Tudo aquilo que se consegue facilmente perde o valor.
Isso me foi ensinado por meu saudoso pai. E a vida também assim me fez sabedor.
Em criança sonhava com aquele presente. Que vinha todo embrulhado num papel brilhante. Por sorte minha, ou seria por azar. Minha data natalícia quase coincidia com o natal. Já que meu aniversário cai num sete de dezembro e o natal alguns dias depois.
Mas a esperança nunca morreu comigo. Cruzava meus dedinhos e sonhava ganhar dois presentes. No meu aniversário ganhei uma bicicletinha de rodinhas atadas à roda de trás. E no natal uma patinete que até hoje guardo nas minhas recordações mais ternas.
A minha vida tem sido fácil. Momentos difíceis tiro de letra.
Sempre fui bom aluno. Estudioso nem tanto. Inteligente não me considero.
Sempre tive grande facilidade na lida com as letras. Em compensação com os números deles quero distância.
Desde quando me enveredei pelos caminhos acidentados da medicina tenho por mim que a escolha foi mais que acertada. Foi escolha unicamente minha. Meus queridos pais não opinaram.
Mal sabia qual caminho trilhar. Quantos anos de estudos deveria concluir.
Optei por terminar o curso cientifico na capital do meu estado. Deixei o Gammon, mas ele não saiu de dentro de mim. Dois de meus netinhos estudam nesse colégio mais que centenário.
Fui vencedor no vestibular depois de um cursinho bem feito. Enfim a escola de medicina me recebeu depois de dois anos inteiros a espera do curso deveras iniciar.
O cheiro de formol adentrou as minhas narinas. Hic mors gaudet sucurrere vitae (aqui os mortos se alegram em socorrer a vida) Estava escrito na sala de anatomia.
Matérias que pra mim nada tinham com a medicina. Fisiologia, bioquímica, histologia, embriologia, patologia, fugia delas como o diabo foge da cruz.
Foram cinco anos de estudos que me pareceram muitos mais. Enfim recebi o canudo. Um lindo papel pergaminho onde listava os nomes de cento e sessenta jovens esculápios ainda despreparados para começar a nossa difícil profissão.
Entre plantões intermináveis e estágios em distintos hospitais a nossa jornada mal começava. Éramos meio médicos. Faltava uma especialidade. E como foi difícil conseguir aprovação numa residência de nossa escolha. Muitas especialidades nos acenavam. A minha escolha recaiu na Urologia. Que até hoje me acompanha.
Faz quarenta e oito anos desde quando aqui cheguei.
Cinquenta e um desde quando me graduei.
Não conto anos. E sim muitos desenganos. Noites indormidas. Chamadas durante as noites. Cirurgias bem sucedidas. Pacientes satisfeitos com os resultados.
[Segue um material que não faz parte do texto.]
-- pv_equiv track=rewrite | github.com/popojan/orbit | scripts/quantify_asymmetry.py | nth_prime_before
-- ===== SOURCE A (Python) =====
-- def is_prime(n):
--     if n < 2:
--         return False
--     if n == 2:
--         return True
--     if n % 2 == 0:
--         return False
--     for i in range(3, int(n**0.5) + 1, 2):
--         if n % i == 0:
--             return False
--     return True
--
-- def nth_prime_before(p, n):
--     """Find n-th prime before p"""
--     primes_before = []
--     candidate = p - 1
--     while len(primes_before) < n and candidate >= 2:
--         if is_prime(candidate):
--             primes_before.append(candidate)
--         candidate -= 1
--     return primes_before[n-1] if len(primes_before) >= n else None
-- ===== SOURCE B (Python) =====
-- def nth_prime_before(p, n):
--     """Find n-th prime before p: precompute base primes up to isqrt(p-1) once,
--     then scan downward testing each candidate by dividing by base primes only."""
--     base = []
--     b = 2
--     while b * b < p:
--         is_p = True
--         j = 2
--         while j * j <= b:
--             if b % j == 0:
--                 is_p = False
--                 break
--             j += 1
--         if is_p:
--             base.append(b)
--         b += 1
--     count = 0
--     m = p - 1
--     while m >= 2:
--         prime = True
--         for q in base:
--             if q * q > m:
--                 break
--             if m % q == 0:
--                 prime = False
--                 break
--         if prime:
--             count += 1
--             if count == n:
--                 return m
--         m -= 1
--     return None
-- ===== Notes on version B (the rewrite author's own statement) =====
-- stated objective: faster
-- what changed: B precomputes the table of base primes up to isqrt(p-1) once and tests each downward candidate by dividing only by those primes (with an early q*q > m break) while counting hits, instead of A's per-candidate trial division by all odd numbers up to the candidate's float square root accumulated into a list.
import Mathlib
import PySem

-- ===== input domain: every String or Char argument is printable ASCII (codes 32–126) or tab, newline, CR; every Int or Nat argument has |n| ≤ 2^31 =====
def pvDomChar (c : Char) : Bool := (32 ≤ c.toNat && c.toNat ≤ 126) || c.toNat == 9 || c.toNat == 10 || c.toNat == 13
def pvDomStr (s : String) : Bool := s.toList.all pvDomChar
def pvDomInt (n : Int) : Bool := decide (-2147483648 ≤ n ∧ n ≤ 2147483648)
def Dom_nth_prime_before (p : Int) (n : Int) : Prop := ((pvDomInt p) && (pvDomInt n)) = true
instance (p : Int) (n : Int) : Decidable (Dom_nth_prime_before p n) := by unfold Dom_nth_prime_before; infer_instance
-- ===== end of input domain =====

-- B replaces A's per-candidate odd-step trial division by a one-off table of base primes
-- up to isqrt(p-1), against which each downward candidate is divided (primes only, with an
-- early q*q > m break), counting hits instead of accumulating a list.
-- (The Nat fuel arguments below only make the while-loops structurally total; each call site
-- supplies more fuel than the loop can consume, so they change nothing.)

-- ===== PORT A =====
-- is_prime: `int(n**0.5)` is the integer square root for 0 ≤ n ≤ 2^31 (double rounding
-- cannot cross an integer there), ported exactly as Nat.sqrt on that domain.
def isPrimeA (n : Int) : Bool :=
  if n < 2 then false
  else if n = 2 then true
  else if PySem.Int.mod n 2 = 0 then false
  else (PySem.List.pyRange 3 ((Nat.sqrt n.toNat : Int) + 1) 2).all
        (fun i => !(PySem.Int.mod n i = 0))

-- the `while` loop: state (primes_before, candidate)
def loopA (n : Int) : Nat → List Int → Int → List Int
  | 0, primes, _ => primes
  | fuel + 1, primes, c =>
    if (primes.length : Int) < n ∧ 2 ≤ c then
      loopA n fuel (if isPrimeA c then primes ++ [c] else primes) (c - 1)
    else primes

def nth_prime_before (p : Int) (n : Int) : Option Int :=
  let primes := loopA n (p - 1).toNat [] (p - 1)
  -- Python returns primes_before[n-1] when len ≥ n (the IndexError for n ≤ 0 is excluded by Pre_)
  if n ≤ (primes.length : Int) then PySem.List.pyGet? primes (n - 1) else none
Outros, nem tanto.
A medicina tem sido de muito aprendizado.
Aprendi na minha lida a tratar os pacientes. Não a doença que a eles importunam.
Se pudesse escolher de novo outra profissão seria exatamente essa. Médicos não podem se aposentar. Como sobreviver a mercê da previdência social? Que mal nos paga quantias irrisórias? As despesas sobem à estratosfera. A manutenção de nossa oficina de trabalho requer mais que um reles salário mínimo. Não podemos relegar ao olvido do esquecimento a nossa secretária. Fora os encargos sociais ela deveria receber, algumas cifras a mais de um salário mínimo. E nem sempre, depois de uma vida inteira dedicada à medicina, uma vez sendo tidos como idosos. Os pacientes aqui aparecem. E somos solenemente trocados por especialistas mais jovens.
Não é fácil ser médico. A nossa profissão é tida como um sacerdócio. E nem usamos batina ou rezamos contritos no púlpito de uma igreja.
Não tem sido fácil a nossa lida. Ser médico requer anos de estudos e especialização. Sujeitos que somos a execração de uma mídia sedenta de noticias ruins. Não se fala noutra coisa.
Doutor fulano de tal foi processado por omissão de socorro e negligência no atendimento naquela UPA lotada. Mal sabem eles quantos enfermos ele atendeu de bom grado. Infelizmente um deles não se sentiu satisfeito. E daí partiu a denúncia e o desagravo.
Somos falhos como qualquer outro. Atribuem a nós, médicos, falhas imperdoáveis. Mas se esquecem de que o sistema de saúde é uma entidade falida. E nos jogam aos ombros culpa maior que não temos.
Não é fácil ser médico não. Mas muito gratificante a medicina.
Pena que somos julgados à revelia. Depois de uma vida inteira dedicada à medicina.